──────── Exercise inputs ────────

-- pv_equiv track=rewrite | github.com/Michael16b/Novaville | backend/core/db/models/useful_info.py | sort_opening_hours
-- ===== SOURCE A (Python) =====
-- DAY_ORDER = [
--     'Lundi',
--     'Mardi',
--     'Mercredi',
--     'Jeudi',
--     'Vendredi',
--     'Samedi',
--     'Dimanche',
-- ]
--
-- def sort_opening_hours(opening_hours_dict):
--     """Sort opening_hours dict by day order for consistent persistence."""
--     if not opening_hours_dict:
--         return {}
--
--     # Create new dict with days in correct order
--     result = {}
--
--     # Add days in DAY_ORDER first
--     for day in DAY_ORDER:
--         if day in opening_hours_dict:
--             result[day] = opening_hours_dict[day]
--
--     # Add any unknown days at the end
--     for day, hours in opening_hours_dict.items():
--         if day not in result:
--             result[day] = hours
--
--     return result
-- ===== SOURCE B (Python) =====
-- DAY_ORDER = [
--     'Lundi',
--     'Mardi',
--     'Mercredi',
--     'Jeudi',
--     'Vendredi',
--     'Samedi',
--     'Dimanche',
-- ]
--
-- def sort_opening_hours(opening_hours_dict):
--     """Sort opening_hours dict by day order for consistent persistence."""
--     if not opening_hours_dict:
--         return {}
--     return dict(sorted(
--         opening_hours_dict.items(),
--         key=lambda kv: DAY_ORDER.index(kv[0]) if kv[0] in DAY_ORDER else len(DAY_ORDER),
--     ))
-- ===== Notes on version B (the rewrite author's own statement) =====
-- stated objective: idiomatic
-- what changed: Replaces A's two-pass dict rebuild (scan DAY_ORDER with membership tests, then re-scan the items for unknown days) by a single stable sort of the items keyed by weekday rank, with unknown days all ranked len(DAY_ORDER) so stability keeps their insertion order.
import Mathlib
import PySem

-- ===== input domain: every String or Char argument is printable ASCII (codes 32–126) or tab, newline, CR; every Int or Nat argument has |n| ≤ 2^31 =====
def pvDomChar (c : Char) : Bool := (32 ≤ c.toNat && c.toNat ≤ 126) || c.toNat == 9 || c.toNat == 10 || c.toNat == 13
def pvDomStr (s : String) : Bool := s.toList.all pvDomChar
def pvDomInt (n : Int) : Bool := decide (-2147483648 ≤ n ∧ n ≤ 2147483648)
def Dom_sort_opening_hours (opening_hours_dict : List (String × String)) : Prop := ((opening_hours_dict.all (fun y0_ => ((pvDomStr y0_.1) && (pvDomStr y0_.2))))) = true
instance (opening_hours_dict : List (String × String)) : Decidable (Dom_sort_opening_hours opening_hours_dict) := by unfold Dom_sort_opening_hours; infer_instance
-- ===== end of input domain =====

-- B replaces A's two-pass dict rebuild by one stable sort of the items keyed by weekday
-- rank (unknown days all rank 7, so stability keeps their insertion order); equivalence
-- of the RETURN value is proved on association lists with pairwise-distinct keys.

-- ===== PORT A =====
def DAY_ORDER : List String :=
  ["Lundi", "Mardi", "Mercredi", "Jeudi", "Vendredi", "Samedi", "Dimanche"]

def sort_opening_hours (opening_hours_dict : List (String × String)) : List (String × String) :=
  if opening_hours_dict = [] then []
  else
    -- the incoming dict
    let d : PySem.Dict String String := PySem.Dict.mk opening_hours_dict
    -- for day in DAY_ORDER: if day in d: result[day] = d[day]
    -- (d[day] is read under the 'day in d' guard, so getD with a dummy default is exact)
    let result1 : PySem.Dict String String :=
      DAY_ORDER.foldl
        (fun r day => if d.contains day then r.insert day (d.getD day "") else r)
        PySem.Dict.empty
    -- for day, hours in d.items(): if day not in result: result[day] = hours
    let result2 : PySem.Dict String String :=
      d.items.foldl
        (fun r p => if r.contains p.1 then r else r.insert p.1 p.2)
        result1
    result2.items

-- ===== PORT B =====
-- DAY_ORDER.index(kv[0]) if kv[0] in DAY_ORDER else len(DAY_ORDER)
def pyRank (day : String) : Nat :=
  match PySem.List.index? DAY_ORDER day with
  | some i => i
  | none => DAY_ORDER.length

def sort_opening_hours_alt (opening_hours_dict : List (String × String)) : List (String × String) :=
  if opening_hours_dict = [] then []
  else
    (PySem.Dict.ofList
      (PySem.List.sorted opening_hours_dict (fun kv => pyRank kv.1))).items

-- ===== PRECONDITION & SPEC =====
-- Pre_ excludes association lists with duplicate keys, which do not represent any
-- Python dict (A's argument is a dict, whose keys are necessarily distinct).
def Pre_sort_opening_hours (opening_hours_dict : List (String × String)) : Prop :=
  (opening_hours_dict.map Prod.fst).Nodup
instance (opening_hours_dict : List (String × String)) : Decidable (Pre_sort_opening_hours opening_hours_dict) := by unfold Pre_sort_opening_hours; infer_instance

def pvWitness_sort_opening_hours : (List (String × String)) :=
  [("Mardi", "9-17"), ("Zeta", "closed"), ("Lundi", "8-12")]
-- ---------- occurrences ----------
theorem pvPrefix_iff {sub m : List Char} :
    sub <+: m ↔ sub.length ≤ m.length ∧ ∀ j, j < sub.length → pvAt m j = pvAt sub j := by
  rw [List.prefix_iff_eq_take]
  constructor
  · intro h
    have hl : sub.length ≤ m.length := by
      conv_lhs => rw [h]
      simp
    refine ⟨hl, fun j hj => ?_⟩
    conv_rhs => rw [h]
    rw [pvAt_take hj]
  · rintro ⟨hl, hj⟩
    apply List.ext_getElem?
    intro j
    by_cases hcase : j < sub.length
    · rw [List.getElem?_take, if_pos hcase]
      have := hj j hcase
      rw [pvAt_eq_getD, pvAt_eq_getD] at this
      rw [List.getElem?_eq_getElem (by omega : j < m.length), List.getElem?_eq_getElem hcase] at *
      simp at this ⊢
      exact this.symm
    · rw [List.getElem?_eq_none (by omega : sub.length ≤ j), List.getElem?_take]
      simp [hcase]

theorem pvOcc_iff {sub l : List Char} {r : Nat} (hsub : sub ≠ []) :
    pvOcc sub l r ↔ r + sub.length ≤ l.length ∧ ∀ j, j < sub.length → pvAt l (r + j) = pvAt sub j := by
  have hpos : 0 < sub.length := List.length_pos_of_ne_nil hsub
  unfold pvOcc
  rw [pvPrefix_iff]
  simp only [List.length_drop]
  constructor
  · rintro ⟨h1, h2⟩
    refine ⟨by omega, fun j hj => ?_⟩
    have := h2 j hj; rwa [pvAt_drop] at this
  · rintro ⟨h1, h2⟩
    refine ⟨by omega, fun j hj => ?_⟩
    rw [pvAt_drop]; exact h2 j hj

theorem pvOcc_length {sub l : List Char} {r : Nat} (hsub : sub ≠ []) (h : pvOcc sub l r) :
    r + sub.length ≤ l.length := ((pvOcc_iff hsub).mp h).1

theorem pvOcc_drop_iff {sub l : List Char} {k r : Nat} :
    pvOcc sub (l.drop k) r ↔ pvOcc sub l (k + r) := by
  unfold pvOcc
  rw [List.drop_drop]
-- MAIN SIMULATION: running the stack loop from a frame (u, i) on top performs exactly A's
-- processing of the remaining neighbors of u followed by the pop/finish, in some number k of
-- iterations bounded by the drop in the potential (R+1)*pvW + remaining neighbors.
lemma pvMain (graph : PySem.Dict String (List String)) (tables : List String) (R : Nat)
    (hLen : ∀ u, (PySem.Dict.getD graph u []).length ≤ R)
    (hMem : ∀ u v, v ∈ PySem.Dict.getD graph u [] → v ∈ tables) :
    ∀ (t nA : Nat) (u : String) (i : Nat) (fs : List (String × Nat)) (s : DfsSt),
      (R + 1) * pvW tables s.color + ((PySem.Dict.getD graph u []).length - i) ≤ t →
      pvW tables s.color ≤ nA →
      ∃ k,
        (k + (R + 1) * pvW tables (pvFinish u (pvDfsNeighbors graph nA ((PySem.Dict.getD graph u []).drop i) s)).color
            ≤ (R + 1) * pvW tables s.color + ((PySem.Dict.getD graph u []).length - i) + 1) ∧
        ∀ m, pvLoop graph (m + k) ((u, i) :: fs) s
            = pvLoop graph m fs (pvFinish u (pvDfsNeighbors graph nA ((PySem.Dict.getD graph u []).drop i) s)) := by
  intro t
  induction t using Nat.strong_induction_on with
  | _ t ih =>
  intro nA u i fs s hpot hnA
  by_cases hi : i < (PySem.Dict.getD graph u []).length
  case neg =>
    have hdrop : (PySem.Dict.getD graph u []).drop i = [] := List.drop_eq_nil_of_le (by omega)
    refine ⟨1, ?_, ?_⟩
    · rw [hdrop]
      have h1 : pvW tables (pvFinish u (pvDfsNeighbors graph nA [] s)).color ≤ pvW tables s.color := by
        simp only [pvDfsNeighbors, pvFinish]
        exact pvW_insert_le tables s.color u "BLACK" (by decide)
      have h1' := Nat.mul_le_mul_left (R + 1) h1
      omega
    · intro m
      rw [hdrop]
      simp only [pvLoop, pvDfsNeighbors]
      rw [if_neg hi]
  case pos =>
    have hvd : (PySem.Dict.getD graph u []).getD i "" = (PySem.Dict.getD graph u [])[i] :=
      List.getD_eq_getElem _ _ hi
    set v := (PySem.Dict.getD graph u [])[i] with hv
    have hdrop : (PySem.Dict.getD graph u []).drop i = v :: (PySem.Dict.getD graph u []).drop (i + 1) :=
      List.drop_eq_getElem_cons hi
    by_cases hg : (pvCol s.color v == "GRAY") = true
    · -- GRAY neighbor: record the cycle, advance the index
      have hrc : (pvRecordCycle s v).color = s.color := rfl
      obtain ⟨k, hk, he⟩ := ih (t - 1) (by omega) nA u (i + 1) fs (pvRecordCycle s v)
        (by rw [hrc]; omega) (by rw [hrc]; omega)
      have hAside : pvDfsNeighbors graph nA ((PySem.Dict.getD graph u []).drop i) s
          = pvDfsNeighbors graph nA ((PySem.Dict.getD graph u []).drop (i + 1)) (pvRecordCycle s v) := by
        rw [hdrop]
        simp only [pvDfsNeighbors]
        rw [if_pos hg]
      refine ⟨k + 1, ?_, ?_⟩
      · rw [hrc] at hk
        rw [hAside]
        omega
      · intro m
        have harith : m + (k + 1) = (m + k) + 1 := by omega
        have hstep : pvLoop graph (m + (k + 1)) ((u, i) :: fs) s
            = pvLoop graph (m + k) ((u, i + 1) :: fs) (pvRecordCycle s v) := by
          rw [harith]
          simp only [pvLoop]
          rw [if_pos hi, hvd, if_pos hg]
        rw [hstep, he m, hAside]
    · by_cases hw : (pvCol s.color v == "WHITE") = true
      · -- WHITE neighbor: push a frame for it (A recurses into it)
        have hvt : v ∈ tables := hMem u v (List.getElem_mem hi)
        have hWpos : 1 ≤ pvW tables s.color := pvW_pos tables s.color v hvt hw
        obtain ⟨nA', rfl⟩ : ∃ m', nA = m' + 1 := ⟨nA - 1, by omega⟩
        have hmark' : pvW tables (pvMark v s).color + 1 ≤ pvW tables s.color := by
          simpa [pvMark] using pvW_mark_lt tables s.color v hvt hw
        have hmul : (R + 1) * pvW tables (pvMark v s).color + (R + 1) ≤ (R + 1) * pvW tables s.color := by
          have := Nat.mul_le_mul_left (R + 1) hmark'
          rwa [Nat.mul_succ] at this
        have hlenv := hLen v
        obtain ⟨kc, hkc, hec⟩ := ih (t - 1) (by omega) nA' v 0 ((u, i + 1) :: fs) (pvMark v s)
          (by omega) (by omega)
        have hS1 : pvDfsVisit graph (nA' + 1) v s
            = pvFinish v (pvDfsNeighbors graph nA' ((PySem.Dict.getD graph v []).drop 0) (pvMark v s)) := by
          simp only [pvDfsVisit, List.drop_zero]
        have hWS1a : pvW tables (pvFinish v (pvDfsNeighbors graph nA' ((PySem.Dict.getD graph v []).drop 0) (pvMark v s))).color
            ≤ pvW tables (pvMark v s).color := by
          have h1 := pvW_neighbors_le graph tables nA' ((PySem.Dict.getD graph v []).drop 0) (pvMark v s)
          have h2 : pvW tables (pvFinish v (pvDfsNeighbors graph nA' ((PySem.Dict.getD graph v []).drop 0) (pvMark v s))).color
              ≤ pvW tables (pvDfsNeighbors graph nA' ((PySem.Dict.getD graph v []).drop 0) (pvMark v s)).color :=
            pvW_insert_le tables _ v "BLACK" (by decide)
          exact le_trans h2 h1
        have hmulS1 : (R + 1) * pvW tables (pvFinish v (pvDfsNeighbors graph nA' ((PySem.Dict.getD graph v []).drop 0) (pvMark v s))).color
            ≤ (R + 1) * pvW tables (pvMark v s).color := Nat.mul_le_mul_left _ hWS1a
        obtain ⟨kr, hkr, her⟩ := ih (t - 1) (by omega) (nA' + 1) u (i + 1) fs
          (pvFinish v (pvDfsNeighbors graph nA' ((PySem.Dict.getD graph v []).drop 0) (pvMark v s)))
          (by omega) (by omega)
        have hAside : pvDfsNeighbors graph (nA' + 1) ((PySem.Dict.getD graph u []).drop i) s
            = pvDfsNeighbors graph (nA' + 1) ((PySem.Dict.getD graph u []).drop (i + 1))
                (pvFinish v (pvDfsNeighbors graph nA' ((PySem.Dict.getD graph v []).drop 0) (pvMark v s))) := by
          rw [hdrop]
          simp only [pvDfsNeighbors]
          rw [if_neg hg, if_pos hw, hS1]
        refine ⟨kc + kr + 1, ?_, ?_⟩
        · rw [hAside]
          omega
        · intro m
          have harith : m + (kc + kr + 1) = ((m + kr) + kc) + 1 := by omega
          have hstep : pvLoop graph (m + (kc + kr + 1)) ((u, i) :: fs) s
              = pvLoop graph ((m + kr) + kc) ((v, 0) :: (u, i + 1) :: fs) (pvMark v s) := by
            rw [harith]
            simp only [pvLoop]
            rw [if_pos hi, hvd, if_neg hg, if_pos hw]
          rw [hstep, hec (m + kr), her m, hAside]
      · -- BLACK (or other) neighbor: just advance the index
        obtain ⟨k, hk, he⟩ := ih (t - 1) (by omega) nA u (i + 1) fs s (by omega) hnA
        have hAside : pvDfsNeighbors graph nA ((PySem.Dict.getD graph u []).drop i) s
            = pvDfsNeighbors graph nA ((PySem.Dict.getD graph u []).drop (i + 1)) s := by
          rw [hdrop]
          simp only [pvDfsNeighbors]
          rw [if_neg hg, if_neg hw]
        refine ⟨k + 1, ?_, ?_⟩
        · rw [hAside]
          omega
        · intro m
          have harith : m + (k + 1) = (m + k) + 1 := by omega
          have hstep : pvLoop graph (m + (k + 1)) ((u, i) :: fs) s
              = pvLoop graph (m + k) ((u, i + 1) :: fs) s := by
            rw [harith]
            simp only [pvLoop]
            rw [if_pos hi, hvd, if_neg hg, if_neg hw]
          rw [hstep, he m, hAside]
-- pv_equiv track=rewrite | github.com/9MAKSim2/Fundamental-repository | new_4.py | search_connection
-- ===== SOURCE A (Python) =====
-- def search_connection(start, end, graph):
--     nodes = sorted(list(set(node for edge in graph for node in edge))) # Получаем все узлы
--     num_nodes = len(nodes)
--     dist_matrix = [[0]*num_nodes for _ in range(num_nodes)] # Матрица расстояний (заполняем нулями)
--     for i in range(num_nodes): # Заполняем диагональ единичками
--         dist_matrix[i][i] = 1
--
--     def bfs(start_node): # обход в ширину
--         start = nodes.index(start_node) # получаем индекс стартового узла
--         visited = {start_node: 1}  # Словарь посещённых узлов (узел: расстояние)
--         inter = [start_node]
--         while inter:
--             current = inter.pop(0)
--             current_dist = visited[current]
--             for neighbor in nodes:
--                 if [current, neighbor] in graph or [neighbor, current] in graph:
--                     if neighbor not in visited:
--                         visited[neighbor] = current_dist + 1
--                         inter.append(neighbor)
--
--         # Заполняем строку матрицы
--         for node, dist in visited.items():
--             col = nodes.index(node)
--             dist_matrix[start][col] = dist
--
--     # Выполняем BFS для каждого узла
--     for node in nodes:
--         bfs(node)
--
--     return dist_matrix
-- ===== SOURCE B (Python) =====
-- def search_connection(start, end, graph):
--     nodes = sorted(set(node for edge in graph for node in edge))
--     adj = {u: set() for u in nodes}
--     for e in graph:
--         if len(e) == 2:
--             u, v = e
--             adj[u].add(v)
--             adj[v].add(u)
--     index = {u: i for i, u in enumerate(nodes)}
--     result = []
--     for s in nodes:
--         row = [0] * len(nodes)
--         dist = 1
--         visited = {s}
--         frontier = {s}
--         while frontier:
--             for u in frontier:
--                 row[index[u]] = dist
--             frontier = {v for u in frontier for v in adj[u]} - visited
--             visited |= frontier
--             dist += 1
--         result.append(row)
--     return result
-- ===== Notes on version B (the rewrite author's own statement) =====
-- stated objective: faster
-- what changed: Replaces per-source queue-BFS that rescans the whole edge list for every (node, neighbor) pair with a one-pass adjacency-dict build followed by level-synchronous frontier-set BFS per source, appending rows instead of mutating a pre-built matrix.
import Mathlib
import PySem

────────

From the listing above, determine how many lines contain "keyed", then write only that number.

2